__To do__
Please tally every line in the listing below where the word "their" appears, then give the number and nothing more.

::::

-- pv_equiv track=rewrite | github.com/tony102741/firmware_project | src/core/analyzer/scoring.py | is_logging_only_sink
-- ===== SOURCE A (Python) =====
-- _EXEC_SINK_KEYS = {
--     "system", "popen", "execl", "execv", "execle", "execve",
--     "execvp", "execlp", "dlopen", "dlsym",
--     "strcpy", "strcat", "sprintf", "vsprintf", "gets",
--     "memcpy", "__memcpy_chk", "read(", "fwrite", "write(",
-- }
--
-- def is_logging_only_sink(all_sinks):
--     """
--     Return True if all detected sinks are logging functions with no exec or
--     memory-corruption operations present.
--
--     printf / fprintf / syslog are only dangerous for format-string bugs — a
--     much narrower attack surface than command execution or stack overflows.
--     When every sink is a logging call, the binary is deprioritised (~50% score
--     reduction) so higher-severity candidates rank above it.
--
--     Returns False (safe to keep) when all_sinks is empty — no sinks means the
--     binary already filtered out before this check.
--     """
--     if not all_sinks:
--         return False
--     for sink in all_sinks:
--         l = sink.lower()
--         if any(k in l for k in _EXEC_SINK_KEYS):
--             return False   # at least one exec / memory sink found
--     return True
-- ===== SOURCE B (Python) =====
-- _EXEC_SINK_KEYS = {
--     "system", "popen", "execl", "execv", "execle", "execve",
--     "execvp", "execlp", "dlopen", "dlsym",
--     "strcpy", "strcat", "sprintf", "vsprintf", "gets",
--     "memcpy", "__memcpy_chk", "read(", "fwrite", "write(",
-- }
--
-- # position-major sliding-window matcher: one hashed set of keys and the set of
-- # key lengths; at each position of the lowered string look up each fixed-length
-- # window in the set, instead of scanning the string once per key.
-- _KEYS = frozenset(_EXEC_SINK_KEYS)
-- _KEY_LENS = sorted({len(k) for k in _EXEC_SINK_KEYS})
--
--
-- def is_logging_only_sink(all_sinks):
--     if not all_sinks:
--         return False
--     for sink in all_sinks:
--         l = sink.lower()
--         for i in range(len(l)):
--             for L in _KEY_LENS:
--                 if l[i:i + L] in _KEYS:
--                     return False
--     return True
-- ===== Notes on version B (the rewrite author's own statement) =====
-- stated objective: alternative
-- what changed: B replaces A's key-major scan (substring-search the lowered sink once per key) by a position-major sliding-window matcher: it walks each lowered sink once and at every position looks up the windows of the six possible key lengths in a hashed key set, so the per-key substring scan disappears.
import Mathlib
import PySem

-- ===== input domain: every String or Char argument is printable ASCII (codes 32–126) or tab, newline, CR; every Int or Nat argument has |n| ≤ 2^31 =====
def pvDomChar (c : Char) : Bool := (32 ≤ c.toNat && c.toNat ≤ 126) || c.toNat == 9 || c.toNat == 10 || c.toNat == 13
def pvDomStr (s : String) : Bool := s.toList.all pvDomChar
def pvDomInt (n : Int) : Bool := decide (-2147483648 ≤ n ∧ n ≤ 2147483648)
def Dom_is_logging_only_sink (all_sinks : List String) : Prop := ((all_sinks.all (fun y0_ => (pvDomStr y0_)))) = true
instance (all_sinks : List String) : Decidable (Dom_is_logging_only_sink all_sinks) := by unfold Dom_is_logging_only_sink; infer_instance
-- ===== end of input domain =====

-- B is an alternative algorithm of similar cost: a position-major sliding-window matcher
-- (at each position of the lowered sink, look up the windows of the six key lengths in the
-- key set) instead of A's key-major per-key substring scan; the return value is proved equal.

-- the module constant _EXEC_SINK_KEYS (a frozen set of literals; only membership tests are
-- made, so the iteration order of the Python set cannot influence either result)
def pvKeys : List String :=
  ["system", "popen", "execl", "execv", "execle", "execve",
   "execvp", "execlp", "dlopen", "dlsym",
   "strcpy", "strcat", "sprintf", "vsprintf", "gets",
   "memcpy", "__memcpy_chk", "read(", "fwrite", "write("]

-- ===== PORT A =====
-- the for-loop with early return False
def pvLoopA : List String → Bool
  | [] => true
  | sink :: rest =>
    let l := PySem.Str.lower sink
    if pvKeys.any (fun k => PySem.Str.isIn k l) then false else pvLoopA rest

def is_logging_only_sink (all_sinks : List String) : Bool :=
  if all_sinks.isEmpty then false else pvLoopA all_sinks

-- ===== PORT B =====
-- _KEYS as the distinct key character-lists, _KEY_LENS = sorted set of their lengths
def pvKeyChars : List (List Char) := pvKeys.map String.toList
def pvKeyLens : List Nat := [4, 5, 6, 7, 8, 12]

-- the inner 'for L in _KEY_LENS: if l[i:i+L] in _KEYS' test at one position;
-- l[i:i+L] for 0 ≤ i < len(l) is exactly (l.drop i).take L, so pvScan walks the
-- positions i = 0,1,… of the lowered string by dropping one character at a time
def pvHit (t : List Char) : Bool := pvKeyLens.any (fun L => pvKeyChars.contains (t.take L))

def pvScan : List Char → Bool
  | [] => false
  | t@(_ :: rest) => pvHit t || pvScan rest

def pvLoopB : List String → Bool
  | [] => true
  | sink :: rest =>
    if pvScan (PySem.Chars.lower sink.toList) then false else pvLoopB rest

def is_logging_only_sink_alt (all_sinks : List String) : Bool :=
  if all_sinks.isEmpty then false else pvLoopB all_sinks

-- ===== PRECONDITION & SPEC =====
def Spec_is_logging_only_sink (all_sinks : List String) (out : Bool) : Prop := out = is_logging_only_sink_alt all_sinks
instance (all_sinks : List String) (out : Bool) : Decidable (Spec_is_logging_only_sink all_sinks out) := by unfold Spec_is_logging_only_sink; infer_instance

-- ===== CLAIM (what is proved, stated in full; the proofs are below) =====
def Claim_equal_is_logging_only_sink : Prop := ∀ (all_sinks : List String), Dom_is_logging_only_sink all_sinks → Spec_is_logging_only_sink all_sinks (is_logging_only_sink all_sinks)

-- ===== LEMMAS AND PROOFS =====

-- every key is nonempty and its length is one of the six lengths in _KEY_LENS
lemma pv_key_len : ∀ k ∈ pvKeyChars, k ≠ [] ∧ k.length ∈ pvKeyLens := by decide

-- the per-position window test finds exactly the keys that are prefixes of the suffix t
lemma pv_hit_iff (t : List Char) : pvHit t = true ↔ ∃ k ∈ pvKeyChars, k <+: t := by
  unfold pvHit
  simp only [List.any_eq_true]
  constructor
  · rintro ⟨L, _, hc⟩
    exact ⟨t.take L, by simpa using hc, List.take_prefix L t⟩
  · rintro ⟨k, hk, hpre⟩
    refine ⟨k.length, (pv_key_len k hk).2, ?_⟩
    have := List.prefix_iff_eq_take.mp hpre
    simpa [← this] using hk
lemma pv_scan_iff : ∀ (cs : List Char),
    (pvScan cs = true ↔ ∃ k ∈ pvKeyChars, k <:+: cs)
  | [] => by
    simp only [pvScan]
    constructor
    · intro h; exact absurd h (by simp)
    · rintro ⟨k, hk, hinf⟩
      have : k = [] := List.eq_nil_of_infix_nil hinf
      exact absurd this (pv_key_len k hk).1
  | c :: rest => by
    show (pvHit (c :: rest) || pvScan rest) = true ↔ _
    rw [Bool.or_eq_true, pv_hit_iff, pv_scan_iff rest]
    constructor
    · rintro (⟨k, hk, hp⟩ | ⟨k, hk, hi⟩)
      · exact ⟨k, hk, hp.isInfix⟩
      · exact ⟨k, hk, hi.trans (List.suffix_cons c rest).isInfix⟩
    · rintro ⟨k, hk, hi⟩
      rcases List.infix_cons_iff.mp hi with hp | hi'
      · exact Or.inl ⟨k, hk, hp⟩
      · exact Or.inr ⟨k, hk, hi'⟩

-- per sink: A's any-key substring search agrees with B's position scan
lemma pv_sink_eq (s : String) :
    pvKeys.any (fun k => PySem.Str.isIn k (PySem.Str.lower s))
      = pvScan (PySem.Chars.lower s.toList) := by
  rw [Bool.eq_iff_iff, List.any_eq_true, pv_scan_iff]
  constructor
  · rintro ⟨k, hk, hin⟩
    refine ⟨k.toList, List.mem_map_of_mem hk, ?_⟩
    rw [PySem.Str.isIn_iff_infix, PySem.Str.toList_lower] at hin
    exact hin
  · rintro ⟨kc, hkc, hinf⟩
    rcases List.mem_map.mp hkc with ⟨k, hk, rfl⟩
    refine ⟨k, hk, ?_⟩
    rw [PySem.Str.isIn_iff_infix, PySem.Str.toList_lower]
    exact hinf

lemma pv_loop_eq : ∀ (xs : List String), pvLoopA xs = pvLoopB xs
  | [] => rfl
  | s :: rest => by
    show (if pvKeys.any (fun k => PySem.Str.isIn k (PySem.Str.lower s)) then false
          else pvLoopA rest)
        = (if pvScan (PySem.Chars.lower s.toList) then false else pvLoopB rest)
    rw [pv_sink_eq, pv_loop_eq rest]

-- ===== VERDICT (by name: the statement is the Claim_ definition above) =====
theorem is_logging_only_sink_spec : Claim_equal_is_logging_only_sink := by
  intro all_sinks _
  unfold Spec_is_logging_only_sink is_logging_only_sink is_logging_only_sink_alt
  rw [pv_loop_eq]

::::

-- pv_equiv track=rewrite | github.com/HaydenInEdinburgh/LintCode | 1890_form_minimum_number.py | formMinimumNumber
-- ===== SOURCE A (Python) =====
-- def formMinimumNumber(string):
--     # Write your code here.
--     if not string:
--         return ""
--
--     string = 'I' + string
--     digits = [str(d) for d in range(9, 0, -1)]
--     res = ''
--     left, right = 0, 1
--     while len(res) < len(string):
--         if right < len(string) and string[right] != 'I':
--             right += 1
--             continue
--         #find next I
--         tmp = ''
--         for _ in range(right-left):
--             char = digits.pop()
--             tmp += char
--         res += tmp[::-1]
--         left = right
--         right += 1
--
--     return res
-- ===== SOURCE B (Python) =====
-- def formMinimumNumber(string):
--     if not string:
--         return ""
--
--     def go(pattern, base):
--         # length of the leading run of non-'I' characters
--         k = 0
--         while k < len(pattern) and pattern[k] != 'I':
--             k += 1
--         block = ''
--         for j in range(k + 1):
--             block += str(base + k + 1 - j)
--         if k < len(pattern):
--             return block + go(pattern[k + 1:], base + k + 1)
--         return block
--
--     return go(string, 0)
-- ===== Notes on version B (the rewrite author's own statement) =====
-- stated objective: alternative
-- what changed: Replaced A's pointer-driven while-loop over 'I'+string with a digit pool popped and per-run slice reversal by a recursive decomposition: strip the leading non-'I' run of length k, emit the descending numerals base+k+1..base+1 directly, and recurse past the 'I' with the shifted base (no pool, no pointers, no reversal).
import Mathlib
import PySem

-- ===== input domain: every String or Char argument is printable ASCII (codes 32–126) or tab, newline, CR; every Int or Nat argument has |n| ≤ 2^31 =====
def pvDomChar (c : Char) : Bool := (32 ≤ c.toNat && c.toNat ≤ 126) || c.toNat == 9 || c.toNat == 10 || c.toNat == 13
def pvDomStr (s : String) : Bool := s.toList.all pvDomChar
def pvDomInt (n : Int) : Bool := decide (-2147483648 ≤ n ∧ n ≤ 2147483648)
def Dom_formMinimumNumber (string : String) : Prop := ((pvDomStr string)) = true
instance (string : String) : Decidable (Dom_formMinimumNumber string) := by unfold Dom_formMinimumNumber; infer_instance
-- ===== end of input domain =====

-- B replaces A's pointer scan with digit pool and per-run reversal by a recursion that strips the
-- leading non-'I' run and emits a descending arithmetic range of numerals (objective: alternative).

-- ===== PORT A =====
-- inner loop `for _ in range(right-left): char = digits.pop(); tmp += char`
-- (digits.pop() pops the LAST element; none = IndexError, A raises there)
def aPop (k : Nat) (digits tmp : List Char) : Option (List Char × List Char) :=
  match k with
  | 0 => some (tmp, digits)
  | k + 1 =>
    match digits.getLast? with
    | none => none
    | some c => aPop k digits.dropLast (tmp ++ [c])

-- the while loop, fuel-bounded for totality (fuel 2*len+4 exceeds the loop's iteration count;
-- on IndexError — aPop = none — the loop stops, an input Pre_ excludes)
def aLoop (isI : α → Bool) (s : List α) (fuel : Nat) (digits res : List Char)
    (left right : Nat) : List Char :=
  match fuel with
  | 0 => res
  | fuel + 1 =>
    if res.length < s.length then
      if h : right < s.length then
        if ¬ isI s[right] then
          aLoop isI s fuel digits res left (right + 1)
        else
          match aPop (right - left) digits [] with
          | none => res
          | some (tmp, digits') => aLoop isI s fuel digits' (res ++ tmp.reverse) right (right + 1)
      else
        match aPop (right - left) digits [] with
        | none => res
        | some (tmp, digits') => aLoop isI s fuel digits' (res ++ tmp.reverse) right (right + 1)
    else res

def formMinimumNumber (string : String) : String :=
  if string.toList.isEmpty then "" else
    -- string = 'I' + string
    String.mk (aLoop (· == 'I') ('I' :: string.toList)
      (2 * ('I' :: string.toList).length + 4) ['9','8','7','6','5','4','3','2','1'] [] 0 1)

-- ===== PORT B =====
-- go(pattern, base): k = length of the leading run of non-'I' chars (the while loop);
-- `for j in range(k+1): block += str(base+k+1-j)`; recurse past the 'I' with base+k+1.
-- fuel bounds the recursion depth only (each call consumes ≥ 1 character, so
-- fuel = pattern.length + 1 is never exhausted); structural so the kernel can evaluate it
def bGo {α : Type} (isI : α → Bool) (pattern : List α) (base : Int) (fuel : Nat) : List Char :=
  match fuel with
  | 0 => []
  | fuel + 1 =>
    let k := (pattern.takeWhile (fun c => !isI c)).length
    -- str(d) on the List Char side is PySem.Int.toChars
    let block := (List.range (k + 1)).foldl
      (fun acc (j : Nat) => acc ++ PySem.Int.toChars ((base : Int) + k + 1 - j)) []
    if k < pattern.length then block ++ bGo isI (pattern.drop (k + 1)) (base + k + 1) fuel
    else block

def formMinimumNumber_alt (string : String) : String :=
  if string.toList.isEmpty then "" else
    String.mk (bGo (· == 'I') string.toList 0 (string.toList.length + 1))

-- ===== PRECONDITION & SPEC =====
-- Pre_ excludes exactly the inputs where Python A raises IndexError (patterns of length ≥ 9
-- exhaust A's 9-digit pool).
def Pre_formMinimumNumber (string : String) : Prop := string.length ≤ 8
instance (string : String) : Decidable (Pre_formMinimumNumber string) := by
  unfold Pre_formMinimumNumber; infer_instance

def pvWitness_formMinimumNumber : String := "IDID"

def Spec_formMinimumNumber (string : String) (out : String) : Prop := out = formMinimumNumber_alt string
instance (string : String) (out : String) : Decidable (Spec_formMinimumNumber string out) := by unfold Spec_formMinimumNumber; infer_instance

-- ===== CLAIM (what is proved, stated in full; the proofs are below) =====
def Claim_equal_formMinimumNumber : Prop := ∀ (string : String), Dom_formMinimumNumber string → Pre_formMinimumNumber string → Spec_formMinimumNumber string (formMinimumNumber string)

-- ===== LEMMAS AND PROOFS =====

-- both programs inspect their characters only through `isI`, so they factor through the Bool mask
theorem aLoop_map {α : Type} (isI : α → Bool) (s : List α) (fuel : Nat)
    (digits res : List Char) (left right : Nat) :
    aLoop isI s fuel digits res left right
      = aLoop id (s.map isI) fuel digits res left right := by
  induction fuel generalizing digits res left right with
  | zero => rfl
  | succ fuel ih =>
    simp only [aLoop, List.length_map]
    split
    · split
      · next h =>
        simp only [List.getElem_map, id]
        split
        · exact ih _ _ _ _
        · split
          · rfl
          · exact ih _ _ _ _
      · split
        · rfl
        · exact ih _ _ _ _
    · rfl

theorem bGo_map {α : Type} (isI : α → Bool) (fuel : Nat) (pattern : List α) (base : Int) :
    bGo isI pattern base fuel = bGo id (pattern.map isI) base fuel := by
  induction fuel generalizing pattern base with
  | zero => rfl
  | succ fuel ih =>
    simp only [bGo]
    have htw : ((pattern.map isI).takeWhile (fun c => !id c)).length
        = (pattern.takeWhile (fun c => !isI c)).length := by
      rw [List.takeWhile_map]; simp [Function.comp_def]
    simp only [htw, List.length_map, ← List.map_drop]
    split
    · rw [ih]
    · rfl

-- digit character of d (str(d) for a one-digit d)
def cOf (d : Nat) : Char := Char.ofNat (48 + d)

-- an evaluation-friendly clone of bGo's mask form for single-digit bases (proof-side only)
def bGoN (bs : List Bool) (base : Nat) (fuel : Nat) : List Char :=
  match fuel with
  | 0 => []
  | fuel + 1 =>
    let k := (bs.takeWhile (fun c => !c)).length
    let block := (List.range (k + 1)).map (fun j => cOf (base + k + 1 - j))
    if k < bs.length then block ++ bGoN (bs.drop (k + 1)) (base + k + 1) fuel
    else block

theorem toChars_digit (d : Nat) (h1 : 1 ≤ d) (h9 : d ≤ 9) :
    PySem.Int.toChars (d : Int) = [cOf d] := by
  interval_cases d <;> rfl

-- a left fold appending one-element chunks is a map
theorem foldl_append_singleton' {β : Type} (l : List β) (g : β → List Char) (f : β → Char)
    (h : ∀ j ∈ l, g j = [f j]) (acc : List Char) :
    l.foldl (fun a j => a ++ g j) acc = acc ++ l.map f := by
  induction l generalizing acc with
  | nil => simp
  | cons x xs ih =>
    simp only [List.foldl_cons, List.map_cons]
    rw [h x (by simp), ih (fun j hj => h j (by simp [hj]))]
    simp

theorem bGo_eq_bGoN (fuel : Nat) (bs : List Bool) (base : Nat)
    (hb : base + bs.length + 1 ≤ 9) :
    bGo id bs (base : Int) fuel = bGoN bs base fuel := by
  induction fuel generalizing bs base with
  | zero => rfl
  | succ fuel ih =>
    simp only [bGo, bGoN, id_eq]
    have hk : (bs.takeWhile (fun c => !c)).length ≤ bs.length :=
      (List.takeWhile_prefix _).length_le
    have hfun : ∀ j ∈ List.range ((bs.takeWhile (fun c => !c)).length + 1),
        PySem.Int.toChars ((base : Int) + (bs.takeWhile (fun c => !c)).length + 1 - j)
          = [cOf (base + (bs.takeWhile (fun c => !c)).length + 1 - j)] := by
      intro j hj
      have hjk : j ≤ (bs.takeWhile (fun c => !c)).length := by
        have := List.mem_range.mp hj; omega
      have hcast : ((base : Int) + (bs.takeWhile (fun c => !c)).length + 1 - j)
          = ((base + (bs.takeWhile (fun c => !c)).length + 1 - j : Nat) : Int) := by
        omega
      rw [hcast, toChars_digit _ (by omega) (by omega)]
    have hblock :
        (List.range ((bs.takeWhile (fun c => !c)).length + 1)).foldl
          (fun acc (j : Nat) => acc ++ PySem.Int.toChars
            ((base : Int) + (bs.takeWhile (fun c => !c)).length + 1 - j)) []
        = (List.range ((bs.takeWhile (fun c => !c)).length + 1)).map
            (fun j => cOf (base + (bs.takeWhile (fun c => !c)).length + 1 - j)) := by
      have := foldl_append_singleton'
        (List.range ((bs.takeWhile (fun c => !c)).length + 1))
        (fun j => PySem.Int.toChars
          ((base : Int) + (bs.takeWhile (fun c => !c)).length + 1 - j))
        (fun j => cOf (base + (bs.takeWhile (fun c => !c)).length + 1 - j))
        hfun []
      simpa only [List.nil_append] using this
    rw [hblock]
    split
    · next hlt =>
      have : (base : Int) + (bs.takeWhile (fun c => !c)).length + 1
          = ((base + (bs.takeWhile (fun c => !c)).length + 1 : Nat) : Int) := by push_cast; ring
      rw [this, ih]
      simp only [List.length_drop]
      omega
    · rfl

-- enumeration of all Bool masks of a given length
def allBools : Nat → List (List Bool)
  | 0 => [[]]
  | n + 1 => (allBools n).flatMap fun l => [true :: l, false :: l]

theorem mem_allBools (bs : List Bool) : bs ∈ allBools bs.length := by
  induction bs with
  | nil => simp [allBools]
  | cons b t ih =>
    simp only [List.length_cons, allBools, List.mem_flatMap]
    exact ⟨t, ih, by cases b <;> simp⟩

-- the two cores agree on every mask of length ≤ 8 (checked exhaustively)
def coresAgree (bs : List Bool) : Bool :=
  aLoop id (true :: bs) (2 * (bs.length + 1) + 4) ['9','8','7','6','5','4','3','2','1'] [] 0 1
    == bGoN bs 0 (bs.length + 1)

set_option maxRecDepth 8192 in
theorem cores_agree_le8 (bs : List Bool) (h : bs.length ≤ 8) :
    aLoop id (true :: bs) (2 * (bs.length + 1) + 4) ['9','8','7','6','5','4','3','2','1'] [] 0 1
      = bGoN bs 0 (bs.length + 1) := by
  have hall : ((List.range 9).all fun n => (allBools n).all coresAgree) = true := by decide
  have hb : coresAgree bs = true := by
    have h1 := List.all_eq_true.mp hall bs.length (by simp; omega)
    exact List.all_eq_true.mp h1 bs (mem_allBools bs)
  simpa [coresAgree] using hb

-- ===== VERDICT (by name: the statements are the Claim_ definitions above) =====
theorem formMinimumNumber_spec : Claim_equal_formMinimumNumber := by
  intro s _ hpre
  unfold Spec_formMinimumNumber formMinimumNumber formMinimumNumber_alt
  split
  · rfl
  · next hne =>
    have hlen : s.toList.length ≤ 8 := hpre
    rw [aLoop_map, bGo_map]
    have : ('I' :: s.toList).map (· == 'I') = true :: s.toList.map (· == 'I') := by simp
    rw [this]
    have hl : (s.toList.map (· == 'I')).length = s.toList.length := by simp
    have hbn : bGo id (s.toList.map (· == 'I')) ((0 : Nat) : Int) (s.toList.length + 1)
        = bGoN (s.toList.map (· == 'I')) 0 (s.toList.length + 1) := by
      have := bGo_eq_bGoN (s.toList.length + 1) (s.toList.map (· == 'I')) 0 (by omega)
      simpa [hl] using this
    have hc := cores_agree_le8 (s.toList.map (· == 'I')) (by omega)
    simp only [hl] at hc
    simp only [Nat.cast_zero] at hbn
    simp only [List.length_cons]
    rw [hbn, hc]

::::

__Answer box__
2